By Sadie Gurman
Associated Press
DENVER — Five Denver sheriff’s deputies followed the rules when they used a sleeper hold and stun gun to restrain a homeless street preacher who died in the downtown jail, a defense attorney said Monday.
The comments by Denver attorney Thomas Rice came during opening statements in a federal civil trial involving the deputies accused of using excessive force in connection with the death of Marvin Booker.
The 5-foot, 135-pound inmate died in July 2010 after deputies subdued him in the booking area of the jail.
The trial comes amid calls for a federal investigation of the department over other high-profile abuse cases.

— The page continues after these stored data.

-- pv_equiv track=rewrite | github.com/epselont/algoritm | zadachi_itog_1_sprint/sleight_of_hand.py | sleight_hand
-- ===== SOURCE A (Python) =====
-- def sleight_hand(fingers, data):
--     fingers = int(fingers) * 2
--     data = list(data)
--     num_dict = {x: data.count(x) for x in [x for x in set(data)]}
--     count = 0
--     for sec in range(10):
--         if str(sec) in num_dict.keys():
--             if num_dict[str(sec)] <= fingers:
--                 count += 1
--     return count
-- ===== SOURCE B (Python) =====
-- def sleight_hand(fingers, data):
--     limit = int(fingers) * 2
--     ds = [ch for ch in data if '0' <= ch <= '9']
--     total = 0
--     while ds:
--         d = ds[0]
--         rest = [c for c in ds if c != d]
--         if len(ds) - len(rest) <= limit:
--             total += 1
--         ds = rest
--     return total
-- ===== Notes on version B (the rewrite author's own statement) =====
-- stated objective: faster
-- what changed: Replaced A's hash-table tally (set + data.count per distinct element) and the per-digit range(10) membership loop by a tally-free scheme: filter out the digit characters once, then repeatedly strip every occurrence of the first remaining digit, using the length drop of the list as that digit's count.
import Mathlib
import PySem

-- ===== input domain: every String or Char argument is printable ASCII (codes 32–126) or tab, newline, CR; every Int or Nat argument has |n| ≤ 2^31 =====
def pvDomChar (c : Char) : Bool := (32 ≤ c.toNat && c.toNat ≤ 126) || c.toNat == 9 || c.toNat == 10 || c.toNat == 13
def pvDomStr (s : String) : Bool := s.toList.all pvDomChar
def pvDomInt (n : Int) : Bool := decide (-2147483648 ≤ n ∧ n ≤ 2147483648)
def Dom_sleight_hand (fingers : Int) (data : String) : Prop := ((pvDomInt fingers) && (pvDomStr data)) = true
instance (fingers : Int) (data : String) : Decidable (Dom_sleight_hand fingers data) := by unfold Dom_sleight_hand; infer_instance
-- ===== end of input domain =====

-- B drops A's hash-table tally and the per-digit range(10) loop: it filters the digit characters
-- once and then repeatedly strips all occurrences of the first remaining digit, using the length
-- drop as that digit's count; measured faster (no per-distinct-element count pass, no dict).

-- ===== PORT A =====
def sleight_hand (fingers : Int) (data : String) : Int :=
  let fingers2 := fingers * 2
  let dataL := data.toList
  let numDict : PySem.Dict Char Int :=
    (PySem.Set.ofList dataL).foldl (fun d x => d.insert x (dataL.count x : Int)) PySem.Dict.empty
  (PySem.List.pyRange 0 10 1).foldl (fun count sec =>
    if numDict.contains (Char.ofNat (48 + sec.toNat)) then
      if numDict.getD (Char.ofNat (48 + sec.toNat)) 0 ≤ fingers2 then count + 1 else count
    else count) 0

-- ===== PORT B =====
-- the while loop of Source B: strip all copies of the first element, judge its count by the length drop
def shAltStrip (limit : Int) (ds : List Char) (total : Int) : Int :=
  match ds with
  | [] => total
  | d :: t =>
    let rest := (d :: t).filter (fun c => decide (c ≠ d))
    shAltStrip limit rest
      (if ((d :: t).length : Int) - (rest.length : Int) ≤ limit then total + 1 else total)
termination_by ds.length
decreasing_by
  have h : (d :: t).filter (fun c => decide (c ≠ d)) = t.filter (fun c => decide (c ≠ d)) := by
    simp
  have h2 := List.length_filter_le (fun c => decide (c ≠ d)) t
  simp only [h, List.length_cons]
  omega

def sleight_hand_alt (fingers : Int) (data : String) : Int :=
  let limit := fingers * 2
  let ds := data.toList.filter (fun ch => decide ('0' ≤ ch ∧ ch ≤ '9'))
  shAltStrip limit ds 0

-- ===== PRECONDITION & SPEC =====
def Spec_sleight_hand (fingers : Int) (data : String) (out : Int) : Prop := out = sleight_hand_alt fingers data
instance (fingers : Int) (data : String) (out : Int) : Decidable (Spec_sleight_hand fingers data out) := by unfold Spec_sleight_hand; infer_instance

-- ===== CLAIM (what is proved, stated in full; the proofs are below) =====
def Claim_equal_sleight_hand : Prop := ∀ (fingers : Int) (data : String), Dom_sleight_hand fingers data → Spec_sleight_hand fingers data (sleight_hand fingers data)

-- ===== LEMMAS AND PROOFS =====

theorem char_digit_iff (c : Char) : ('0' ≤ c ∧ c ≤ '9') ↔ (48 ≤ c.toNat ∧ c.toNat ≤ 57) := by
  rw [Char.le_def, Char.le_def, UInt32.le_iff_toNat_le, UInt32.le_iff_toNat_le]; rfl

theorem toNat_digitChar (d : Nat) (h : d < 10) : (Char.ofNat (48 + d)).toNat = 48 + d := by
  unfold Char.ofNat
  rw [dif_pos (by constructor; omega : Nat.isValidChar (48+d))]
  simp [Char.toNat, Char.ofNatAux]
  omega

-- A's comprehension dict: membership and lookup are membership and count in the character list.
theorem dict_contains_mem (l : List Char) (c : Char) :
    (((PySem.Set.ofList l).foldl (fun d x => d.insert x (l.count x : Int)) PySem.Dict.empty).contains c)
      = decide (c ∈ l) := by
  rw [PySem.Dict.contains_eq_decide_mem_keys, PySem.Dict.keys_foldl_insert]
  simp [PySem.Set.update_nil_left, PySem.Set.mem_ofList, PySem.Dict.keys]

theorem dict_getD_count (l : List Char) (c : Char) :
    (((PySem.Set.ofList l).foldl (fun d x => d.insert x (l.count x : Int)) PySem.Dict.empty).getD c 0)
      = (l.count c : Int) := by
  by_cases hm : c ∈ l
  · have hitems := PySem.Dict.items_foldl_insert_fresh (PySem.Set.ofList l)
      (fun x => x) (fun x => (l.count x : Int)) PySem.Dict.empty
      (by intro a _; exact PySem.Dict.contains_empty a)
      (by simp [PySem.Set.nodup_ofList l])
    have hnd : (((PySem.Set.ofList l).foldl (fun d x => d.insert x (l.count x : Int)) PySem.Dict.empty).keys).Nodup := by
      apply PySem.Dict.nodup_keys_foldl_insert
      simp [PySem.Dict.keys_empty]
    simp only at hitems
    refine PySem.Dict.getD_of_mem_items _ ?_ hnd 0
    rw [hitems]
    simp only [PySem.Dict.empty, List.nil_append, List.mem_map]
    exact ⟨c, (PySem.Set.mem_ofList l c).mpr hm, rfl⟩
  · rw [PySem.Dict.getD_of_not_contains]
    · exact (by simp [List.count_eq_zero.mpr hm])
    · rw [dict_contains_mem]; simp [hm]

-- folding an if-then-add-one is counting the elements that pass the filter
theorem foldl_if_filter_length {α : Type} (p : α → Prop) [DecidablePred p] :
    ∀ (l : List α) (acc : Int),
      l.foldl (fun a x => if p x then a + 1 else a) acc
        = acc + ((l.filter (fun x => decide (p x))).length : Int) := by
  intro l
  induction l with
  | nil => intro acc; simp
  | cons x t ih =>
    intro acc
    rw [List.foldl_cons, ih, List.filter_cons]
    by_cases h : p x <;> simp [h] <;> omega

theorem shAltStrip_nil (limit total : Int) : shAltStrip limit [] total = total := by
  rw [shAltStrip]

theorem shAltStrip_cons (limit total : Int) (d : Char) (t : List Char) :
    shAltStrip limit (d :: t) total
      = shAltStrip limit ((d :: t).filter (fun c => decide (c ≠ d)))
          (if ((d :: t).length : Int) - (((d :: t).filter (fun c => decide (c ≠ d))).length : Int) ≤ limit
           then total + 1 else total) := by
  rw [shAltStrip]

-- the strip loop counts the distinct elements whose multiplicity is ≤ limit
theorem shAltStrip_eq_card (limit : Int) :
    ∀ (n : Nat) (ds : List Char), ds.length ≤ n → ∀ (total : Int),
      shAltStrip limit ds total
        = total + ((ds.toFinset.filter (fun c => (ds.count c : Int) ≤ limit)).card : Int) := by
  intro n
  induction n with
  | zero =>
    intro ds h total
    have : ds = [] := by cases ds <;> simp_all
    subst this; simp [shAltStrip_nil]
  | succ n ih =>
    intro ds h total
    cases ds with
    | nil => simp [shAltStrip_nil]
    | cons d t =>
      rw [shAltStrip_cons]
      set rest := (d :: t).filter (fun c => decide (c ≠ d)) with hrest
      have hrt : rest = t.filter (fun c => decide (c ≠ d)) := by
        simp [hrest]
      have hlen : rest.length ≤ n := by
        rw [hrt]
        have := List.length_filter_le (fun c => decide (c ≠ d)) t
        simp only [List.length_cons] at h
        omega
      -- length drop = count of d
      have hcnt : (d :: t).length = (d :: t).count d + rest.length := by
        have hsplit := List.length_eq_countP_add_countP (p := fun c => c == d) (l := d :: t)
        rw [hrest, ← List.countP_eq_length_filter, List.count_eq_countP, hsplit]
        congr 1
        apply List.countP_congr
        intro c _
        cases h' : c == d <;> simp_all
      -- counts of survivors are unchanged
      have hc_rest : ∀ c, c ≠ d → rest.count c = (d :: t).count c := by
        intro c hcd
        rw [hrest, List.count_filter]
        simp [hcd]
      have hd_not : d ∉ rest := by
        rw [hrest]
        simp
      have hfin : (d :: t).toFinset = insert d rest.toFinset := by
        ext c
        by_cases hcd : c = d
        · subst hcd; simp
        · simp [hrest, hcd]
      rw [ih rest hlen]
      have hcard :
          ((d :: t).toFinset.filter (fun c => ((d :: t).count c : Int) ≤ limit)).card
            = (if ((d :: t).count d : Int) ≤ limit then 1 else 0)
              + (rest.toFinset.filter (fun c => (rest.count c : Int) ≤ limit)).card := by
        rw [hfin, Finset.filter_insert]
        have hcong :
            rest.toFinset.filter (fun c => ((d :: t).count c : Int) ≤ limit)
              = rest.toFinset.filter (fun c => (rest.count c : Int) ≤ limit) := by
          apply Finset.filter_congr
          intro c hc
          have hcd : c ≠ d := by
            intro h'; subst h'
            exact hd_not (List.mem_toFinset.mp hc)
          rw [hc_rest c hcd]
        by_cases hq : ((d :: t).count d : Int) ≤ limit
        · rw [if_pos hq, if_pos hq, Finset.card_insert_of_notMem
            (by simp [Finset.mem_filter, hd_not]), hcong]
          omega
        · rw [if_neg hq, if_neg hq, hcong]; ring
      rw [hcard]
      have hcond : (((d :: t).length : Int) - (rest.length : Int) ≤ limit)
          ↔ (((d :: t).count d : Int) ≤ limit) := by omega
      by_cases hq : ((d :: t).count d : Int) ≤ limit
      · rw [if_pos (hcond.mpr hq), if_pos hq]; push_cast; ring
      · rw [if_neg (fun h' => hq (hcond.mp h')), if_neg hq]; push_cast; ring

-- the distinct digit characters of L, as the image of the digits present
theorem toFinset_digit_filter (L : List Char) :
    (L.filter (fun ch => decide ('0' ≤ ch ∧ ch ≤ '9'))).toFinset
      = ((Finset.range 10).filter (fun d => Char.ofNat (48 + d) ∈ L)).image
          (fun d => Char.ofNat (48 + d)) := by
  ext c
  simp only [List.mem_toFinset, List.mem_filter, Finset.mem_image, Finset.mem_filter,
    Finset.mem_range, decide_eq_true_eq]
  constructor
  · rintro ⟨hmem, hdig⟩
    rw [char_digit_iff] at hdig
    refine ⟨c.toNat - 48, ⟨by omega, ?_⟩, ?_⟩
    · have : 48 + (c.toNat - 48) = c.toNat := by omega
      rw [this, Char.ofNat_toNat]; exact hmem
    · have : 48 + (c.toNat - 48) = c.toNat := by omega
      rw [this, Char.ofNat_toNat]
  · rintro ⟨d, ⟨hd10, hmem⟩, rfl⟩
    refine ⟨hmem, ?_⟩
    rw [char_digit_iff, toNat_digitChar d hd10]
    omega

theorem digitChar_injOn : Set.InjOn (fun d => Char.ofNat (48 + d)) ↑(Finset.range 10) := by
  intro a ha b hb hab
  simp only [Finset.coe_range, Set.mem_Iio] at ha hb
  have h1 := toNat_digitChar a ha
  have h2 := toNat_digitChar b hb
  simp only at hab
  rw [hab] at h1
  omega

-- counting inside the digit filter is counting in the original list (for digit characters)
theorem count_digit_filter (L : List Char) (d : Nat) (hd : d < 10) :
    (L.filter (fun ch => decide ('0' ≤ ch ∧ ch ≤ '9'))).count (Char.ofNat (48 + d))
      = L.count (Char.ofNat (48 + d)) := by
  rw [List.count_filter]
  have : ('0' ≤ Char.ofNat (48 + d) ∧ Char.ofNat (48 + d) ≤ '9') := by
    rw [char_digit_iff, toNat_digitChar d hd]; omega
  simp [this]

-- B's Finset card equals A's filtered-range length
theorem bridge (L : List Char) (limit : Int) :
    (((L.filter (fun ch => decide ('0' ≤ ch ∧ ch ≤ '9'))).toFinset.filter
        (fun c => ((L.filter (fun ch => decide ('0' ≤ ch ∧ ch ≤ '9'))).count c : Int) ≤ limit)).card : Int)
      = (((List.range 10).filter
            (fun d => decide (Char.ofNat (48 + d) ∈ L ∧ (L.count (Char.ofNat (48 + d)) : Int) ≤ limit))).length : Int) := by
  rw [toFinset_digit_filter, Finset.filter_image, Finset.filter_filter]
  rw [Finset.card_image_of_injOn
    (digitChar_injOn.mono (Finset.coe_subset.mpr (Finset.filter_subset _ _)))]
  have hlist : ((List.range 10).filter
      (fun d => decide (Char.ofNat (48 + d) ∈ L ∧ (L.count (Char.ofNat (48 + d)) : Int) ≤ limit))).length
      = ((List.range 10).toFinset.filter
          (fun d => decide (Char.ofNat (48 + d) ∈ L ∧ (L.count (Char.ofNat (48 + d)) : Int) ≤ limit) = true)).card := by
    rw [← List.toFinset_card_of_nodup ((List.nodup_range).filter _), List.toFinset_filter]
  rw [hlist, List.toFinset_range]
  congr 1
  congr 1
  apply Finset.filter_congr
  intro d hd
  simp only [Finset.mem_range] at hd
  rw [count_digit_filter L d hd]
  simp

-- ===== VERDICT (by name: the statement is the Claim_ definition above) =====
theorem sleight_hand_spec : Claim_equal_sleight_hand := by
  intro fingers data _
  unfold Spec_sleight_hand sleight_hand sleight_hand_alt
  simp only []
  set L := data.toList with hL
  -- A side: dict lookups become membership and count, the fold becomes a filtered-range length
  rw [show PySem.List.pyRange 0 10 1 = (List.range 10).map (Nat.cast) from by decide]
  rw [List.foldl_map]
  rw [List.foldl_ext (g := fun count d =>
          if (Char.ofNat (48 + d) ∈ L ∧ (L.count (Char.ofNat (48 + d)) : Int) ≤ fingers * 2)
          then count + 1 else count)
        (H := by
          intro a d _
          rw [dict_contains_mem, dict_getD_count]
          simp only [Int.toNat_natCast]
          by_cases h1 : Char.ofNat (48 + d) ∈ L
          · by_cases h2 : (L.count (Char.ofNat (48 + d)) : Int) ≤ fingers * 2 <;> simp [h1, h2]
          · simp [h1])]
  rw [foldl_if_filter_length (fun d => Char.ofNat (48 + d) ∈ L ∧ (L.count (Char.ofNat (48 + d)) : Int) ≤ fingers * 2)]
  -- B side: the strip loop is the card of the distinct digits with small count
  rw [shAltStrip_eq_card (fingers * 2) (L.filter (fun ch => decide ('0' ≤ ch ∧ ch ≤ '9'))).length _ le_rfl 0]
  rw [bridge L (fingers * 2)]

Sheriff Gary Wilson resigned in July as the city agreed to pay $3.3 million to settle another federal jail-abuse lawsuit by a former inmate over a jail beating.
Inmates told investigators the struggle began when Booker was ordered to sit down in the jail’s booking area but instead moved to collect his shoes, which he had taken off for comfort.
Booker, 56, who was arrested on an outstanding warrant for drug possession, was cursing and refusing to follow orders, authorities have said. He was restrained by deputies who got on top of him, placed him in a sleeper hold, handcuffed him and shocked him with a stun gun.
Attorney Mari Newman, who is representing the family of Booker, countered in court that the force was a malicious overreaction to the inmate. She said deputies stunned him for too long and should have backed down when Booker said he was struggling to breathe.
“The fact that he was frail makes it all the more outrageous,” she said.
Denver’s medical examiner said Booker died of cardiorespiratory arrest during restraint, and ruled his death a homicide. The report listed other factors in his death, including emphysema, an enlarged heart and recent cocaine use.
Rice said Booker’s death was the result of his own poor choice to keep resisting deputies even as they tried to subdue him with increasing force.
“Mr. Booker made the decision to fight the officers, who never lost their temper and never lost control of their actions,” he said. “All he had to do was stop, follow the rules and behave like all of the other inmates and we wouldn’t be here.”
Rice claimed an inmate in better health would have survived.
Prosecutors declined to charge the deputies, and department officials never disciplined them, saying it was reasonable for the deputies to believe he could harm someone and that force was necessary to restrain him.
Booker’s family filed the federal suit seeking unspecified damages against the city and county of Denver as well as deputies Faun Gomez, James Grimes, Kyle Sharp and Kenneth Robinette and Sgt. Carrie Rodriguez.
In a rare move, the city last week accepted liability for Booker’s death, which could prevent his family’s attorneys from presenting evidence from other excessive force complaints.
Surveillance footage played in court shows three officers wrestling Booker onto chairs then down to the floor before two others join the scuffle. One puts his arm around Booker’s neck for about three minutes. Officials said at the time that a deputy warned Booker to stop resisting.
An autopsy report said deputies had their body weight on Booker’s back for four minutes while he was face-down on the floor.
The video also shows deputies carrying Booker’s limp body to an isolation cell after one of them stunned him for at least eight seconds.
Newman said deputies showed no concern for Booker’s health after the incident and should have summoned medical care sooner.